### 将csv文件根据cause进行分割

In [3]:
import pandas as pd
from pathlib import Path

file_path='./added_CAMS_data.csv'
# Load the CSV file
try:
    df = pd.read_csv(file_path, encoding='utf-8')
except UnicodeDecodeError:
    try:
        df = pd.read_csv(file_path, encoding='ISO-8859-1')  # 'latin1' is another common encoding
    except UnicodeDecodeError:
        df = pd.read_csv(file_path, encoding='cp1252')  # Another common encoding in Windows


# Ensure the output directory exists
output_dir = Path('./added_output/')
output_dir.mkdir(parents=True, exist_ok=True)

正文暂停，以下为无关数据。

-- pv_equiv track=rewrite | github.com/mailund/pystr | pystr/skew_common.py | less
-- ===== SOURCE A (Python) =====
-- import typing
--
-- SENTINEL = 0
--
-- def safe_idx(x: typing.Sequence[int], i: int) -> int:
--     "Hack to get zero if we index beyond the end."
--     return SENTINEL if i >= len(x) else x[i]
--
-- def less(x: typing.Sequence[int], i: int, j: int, ISA: dict[int, int]) -> bool:
--     "Check if x[i:] < x[j:] using the inverse suffix array for SA12."
--     a, b = safe_idx(x, i), safe_idx(x, j)
--     if a < b:
--         return True
--     if a > b:
--         return False
--     if i % 3 != 0 and j % 3 != 0:
--         return ISA[i] < ISA[j]
--     return less(x, i + 1, j + 1, ISA)
-- ===== SOURCE B (Python) =====
-- SENTINEL = 0
--
--
-- def safe_idx(x, i):
--     "Hack to get zero if we index beyond the end."
--     return SENTINEL if i >= len(x) else x[i]
--
--
-- def less(x, i, j, ISA):
--     "Check if x[i:] < x[j:] using the inverse suffix array for SA12."
--     # How many positions to advance before both i+d and j+d are sample
--     # positions (not divisible by 3): a closed form over the residues.
--     d = next(k for k in range(3) if (i + k) % 3 and (j + k) % 3)
--     pa = [safe_idx(x, i + k) for k in range(d + 1)]
--     pb = [safe_idx(x, j + k) for k in range(d + 1)]
--     if pa != pb:
--         return pa < pb
--     return ISA[i + d] < ISA[j + d]
-- ===== Notes on version B (the rewrite author's own statement) =====
-- stated objective: alternative
-- what changed: Replaces A's tail recursion with a closed-form step count d derived from the residues of i and j mod 3, then a single lexicographic comparison of the two (d+1)-element prefixes and one ISA lookup.
import Mathlib
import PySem

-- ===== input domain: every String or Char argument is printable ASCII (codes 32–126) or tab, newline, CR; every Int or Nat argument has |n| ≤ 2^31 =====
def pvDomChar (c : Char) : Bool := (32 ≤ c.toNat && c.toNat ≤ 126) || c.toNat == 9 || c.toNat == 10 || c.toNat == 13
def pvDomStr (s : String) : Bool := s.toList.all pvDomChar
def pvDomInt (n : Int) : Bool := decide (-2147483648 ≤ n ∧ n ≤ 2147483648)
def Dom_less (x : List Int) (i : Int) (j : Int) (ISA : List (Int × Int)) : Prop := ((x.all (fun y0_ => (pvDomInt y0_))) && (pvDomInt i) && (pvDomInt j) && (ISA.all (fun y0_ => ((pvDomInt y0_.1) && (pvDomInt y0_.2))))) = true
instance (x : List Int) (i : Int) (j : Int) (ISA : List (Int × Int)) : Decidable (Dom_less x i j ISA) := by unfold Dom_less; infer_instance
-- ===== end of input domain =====

-- B replaces A's tail recursion by a closed-form step count d (from the residues of
-- i and j mod 3) followed by one lexicographic comparison of the two (d+1)-element
-- prefixes and a single ISA lookup; objective: alternative decomposition, same cost.

-- ===== PORT A =====
-- safe_idx: SENTINEL if i >= len(x) else x[i].  Negative in-range i wraps like
-- Python; the out-of-range-negative IndexError case (excluded by Pre_) is modelled
-- by the default 0 of pyGetD (exact on Pre_).
def safeIdx (x : List Int) (i : Int) : Int :=
  if i ≥ (x.length : Int) then 0 else PySem.List.pyGetD x i 0

-- ISA[k]: first-match association-list lookup; the KeyError case (excluded by
-- Pre_) is modelled by the default 0 (exact on Pre_).
def isaGet (ISA : List (Int × Int)) (k : Int) : Int :=
  (PySem.Dict.mk ISA).getD k 0

-- termination measure for A's recursion: the first k ∈ {0,1,2} with both
-- (i+k) % 3 ≠ 0 and (j+k) % 3 ≠ 0 (such k always exists)
def stepBound (i j : Int) : Nat :=
  if i % 3 ≠ 0 ∧ j % 3 ≠ 0 then 0
  else if (i + 1) % 3 ≠ 0 ∧ (j + 1) % 3 ≠ 0 then 1
  else 2

theorem stepBound_decr (i j : Int) (h : ¬ (i % 3 ≠ 0 ∧ j % 3 ≠ 0)) :
    stepBound (i + 1) (j + 1) < stepBound i j := by
  unfold stepBound
  split_ifs <;> omega

def less (x : List Int) (i : Int) (j : Int) (ISA : List (Int × Int)) : Bool :=
  let a := safeIdx x i
  let b := safeIdx x j
  if a < b then true
  else if a > b then false
  else if i % 3 ≠ 0 ∧ j % 3 ≠ 0 then decide (isaGet ISA i < isaGet ISA j)
  else less x (i + 1) (j + 1) ISA
termination_by stepBound i j
decreasing_by exact stepBound_decr i j (by assumption)

-- ===== PORT B =====
-- Python list '<': lexicographic comparison
def pyListLt : List Int → List Int → Bool
  | [], [] => false
  | [], _ :: _ => true
  | _ :: _, [] => false
  | a :: as, b :: bs => if a < b then true else if b < a then false else pyListLt as bs

-- next(k for k in range(3) if (i+k) % 3 and (j+k) % 3)
def firstStep (i j : Int) : Int :=
  (((PySem.List.pyRange 0 3 1).find?
      (fun k => (i + k) % 3 ≠ 0 ∧ (j + k) % 3 ≠ 0)).getD 2)

def less_alt (x : List Int) (i : Int) (j : Int) (ISA : List (Int × Int)) : Bool :=
  let d := firstStep i j
  let pa := (PySem.List.pyRange 0 (d + 1) 1).map (fun k => safeIdx x (i + k))
  let pb := (PySem.List.pyRange 0 (d + 1) 1).map (fun k => safeIdx x (j + k))
  if pa ≠ pb then pyListLt pa pb
  else decide (isaGet ISA (i + d) < isaGet ISA (j + d))

-- ===== PRECONDITION & SPEC =====
-- Pre_ excludes exactly the inputs where the Python raises: an IndexError when
-- i or j is below -len(x), and a KeyError when the compared characters agree up
-- to the first sampled position i+d, j+d but ISA lacks one of those two keys.
def Pre_less (x : List Int) (i : Int) (j : Int) (ISA : List (Int × Int)) : Prop :=
  -(x.length : Int) ≤ i ∧ -(x.length : Int) ≤ j ∧
  ((∀ k : Nat, k ≤ stepBound i j → safeIdx x (i + k) = safeIdx x (j + k)) →
    ((PySem.Dict.mk ISA).contains (i + stepBound i j)
      ∧ (PySem.Dict.mk ISA).contains (j + stepBound i j)))
instance (x : List Int) (i : Int) (j : Int) (ISA : List (Int × Int)) : Decidable (Pre_less x i j ISA) := by unfold Pre_less; infer_instance

def pvWitness_less : List Int × Int × Int × (List (Int × Int)) := ([1, 2, 3], 1, 2, [])

def Spec_less (x : List Int) (i : Int) (j : Int) (ISA : List (Int × Int)) (out : Bool) : Prop := out = less_alt x i j ISA
instance (x : List Int) (i : Int) (j : Int) (ISA : List (Int × Int)) (out : Bool) : Decidable (Spec_less x i j ISA out) := by unfold Spec_less; infer_instance

-- ===== CLAIM (what is proved, stated in full; the proofs are below) =====
def Claim_equal_less : Prop := ∀ (x : List Int) (i : Int) (j : Int) (ISA : List (Int × Int)), Dom_less x i j ISA → Pre_less x i j ISA → Spec_less x i j ISA (less x i j ISA)

-- ===== LEMMAS AND PROOFS =====

theorem range3 : PySem.List.pyRange 0 3 1 = [0, 1, 2] := by decide
theorem range1' : PySem.List.pyRange 0 1 1 = [0] := by decide
theorem range2' : PySem.List.pyRange 0 2 1 = [0, 1] := by decide


theorem main_eq (x : List Int) (i j : Int) (ISA : List (Int × Int)) :
    less x i j ISA = less_alt x i j ISA := by
  by_cases c0 : (i % 3 ≠ 0 ∧ j % 3 ≠ 0)
  · have di : ¬ (3:Int) ∣ i := by omega
    have dj : ¬ (3:Int) ∣ j := by omega
    have hd : firstStep i j = 0 := by
      simp [firstStep, range3,  di, dj]
    rw [less]
    by_cases h1 : safeIdx x i < safeIdx x j
    · simp [less_alt, hd,  range1', h1, pyListLt]; omega
    · by_cases h2 : safeIdx x j < safeIdx x i
      · simp [less_alt, hd,  range1', h1, h2, pyListLt]; omega
      · have he : safeIdx x i = safeIdx x j := by omega
        simp [less_alt, hd,  range1',   he,  di, dj]
  · by_cases c1 : ((i + 1) % 3 ≠ 0 ∧ (j + 1) % 3 ≠ 0)
    · have d0 : (3:Int) ∣ i ∨ (3:Int) ∣ j := by omega
      have di : ¬ (3:Int) ∣ (i + 1) := by omega
      have dj : ¬ (3:Int) ∣ (j + 1) := by omega
      have hd : firstStep i j = 1 := by
        rcases d0 with h | h <;> simp [firstStep, range3, List.find?, h, di, dj]
      rw [less, less]
      by_cases h1 : safeIdx x i < safeIdx x j
      · simp [less_alt, hd,  range2', h1, pyListLt]; omega
      · by_cases h2 : safeIdx x j < safeIdx x i
        · rcases d0 with h | h <;> simp [less_alt, hd,  range2', h1, h2, pyListLt] <;> omega
        · have he : safeIdx x i = safeIdx x j := by omega
          by_cases h3 : safeIdx x (i + 1) < safeIdx x (j + 1)
          · rcases d0 with h | h <;> simp [less_alt, hd,  range2',  he, h3, pyListLt,  h] <;> omega
          · by_cases h4 : safeIdx x (j + 1) < safeIdx x (i + 1)
            · rcases d0 with h | h <;> simp [less_alt, hd,  range2',  he, h3, h4, pyListLt,  h] <;> omega
            · have he2 : safeIdx x (i + 1) = safeIdx x (j + 1) := by omega
              rcases d0 with h | h <;> simp [less_alt, hd,  range2',   he, he2,  di, dj, h]
    · have d0 : (3:Int) ∣ i ∨ (3:Int) ∣ j := by omega
      have d1 : (3:Int) ∣ (i + 1) ∨ (3:Int) ∣ (j + 1) := by omega
      have di : ¬ (3:Int) ∣ (i + 2) := by omega
      have dj : ¬ (3:Int) ∣ (j + 2) := by omega
      have hi2 : i + 1 + 1 = i + 2 := by ring
      have hj2 : j + 1 + 1 = j + 2 := by ring
      have hd : firstStep i j = 2 := by
        rcases d0 with h | h <;> rcases d1 with h' | h' <;>
          simp [firstStep, range3, List.find?, h, h', di, dj]
      rw [less, less, less]
      rw [hi2, hj2]
      by_cases h1 : safeIdx x i < safeIdx x j
      · simp [less_alt, hd,  range3, h1, pyListLt]; omega
      · by_cases h2 : safeIdx x j < safeIdx x i
        · rcases d0 with h | h <;> simp [less_alt, hd,  range3, h1, h2, pyListLt] <;> omega
        · have he : safeIdx x i = safeIdx x j := by omega
          by_cases h3 : safeIdx x (i + 1) < safeIdx x (j + 1)
          · rcases d0 with h | h <;> rcases d1 with h' | h' <;>
              simp [less_alt, hd,  range3,  he, h3, pyListLt,  h] <;> omega
          · by_cases h4 : safeIdx x (j + 1) < safeIdx x (i + 1)
            · rcases d0 with h | h <;> rcases d1 with h' | h' <;>
                simp [less_alt, hd,  range3,  he, h3, h4, pyListLt,  h] <;> omega
            · have he2 : safeIdx x (i + 1) = safeIdx x (j + 1) := by omega
              by_cases h5 : safeIdx x (i + 2) < safeIdx x (j + 2)
              · rcases d0 with h | h <;> rcases d1 with h' | h' <;>
                  simp [less_alt, hd,  range3,  he, he2, h5, pyListLt,  h, h'] <;> omega
              · by_cases h6 : safeIdx x (j + 2) < safeIdx x (i + 2)
                · rcases d0 with h | h <;> rcases d1 with h' | h' <;>
                    simp [less_alt, hd,  range3,  he, he2, h5, h6, pyListLt,  h, h'] <;> omega
                · have he3 : safeIdx x (i + 2) = safeIdx x (j + 2) := by omega
                  rcases d0 with h | h <;> rcases d1 with h' | h' <;>
                    simp [less_alt, hd,  range3,   he, he2, he3,  di, dj, h, h']

-- ===== VERDICT (by name: the statement is the Claim_ definition above) =====
theorem less_spec : Claim_equal_less := by
  intro x i j ISA _ _
  unfold Spec_less
  exact main_eq x i j ISA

# Group the dataframe by the 'ANNOTATIONS' column
grouped = df.groupby('cause')

# Iterate over each group and save to a separate CSV file
for name, group in grouped:
    output_file_path = output_dir / f'{name}.csv'
    group.to_csv(output_file_path, index=False)

print("Files have been saved successfully.")


Files have been saved successfully.


### 翻译csv文件并导出为中文csv文件

In [2]:
import csv
from googletrans import Translator
import pandas as pd

translator = Translator()

def translate_to_chinese(text):
    try:
        # 尝试翻译文本
        translation = translator.translate(text, dest="zh-cn")
        return translation.text
    except Exception as e:
        print(f"An error occurred during translation: {e}")
        return text  # 如果翻译失败，返回原始文本


# 读取CSV文件
df = pd.read_csv('./added_output/0.csv')

# 对第一列进行翻译
df.iloc[:, 0] = df.iloc[:, 0].apply(translate_to_chinese)

# 保存修改后的CSV文件
df.to_csv('translated_output_file.csv', index=False)

print("Translation completed and file saved.")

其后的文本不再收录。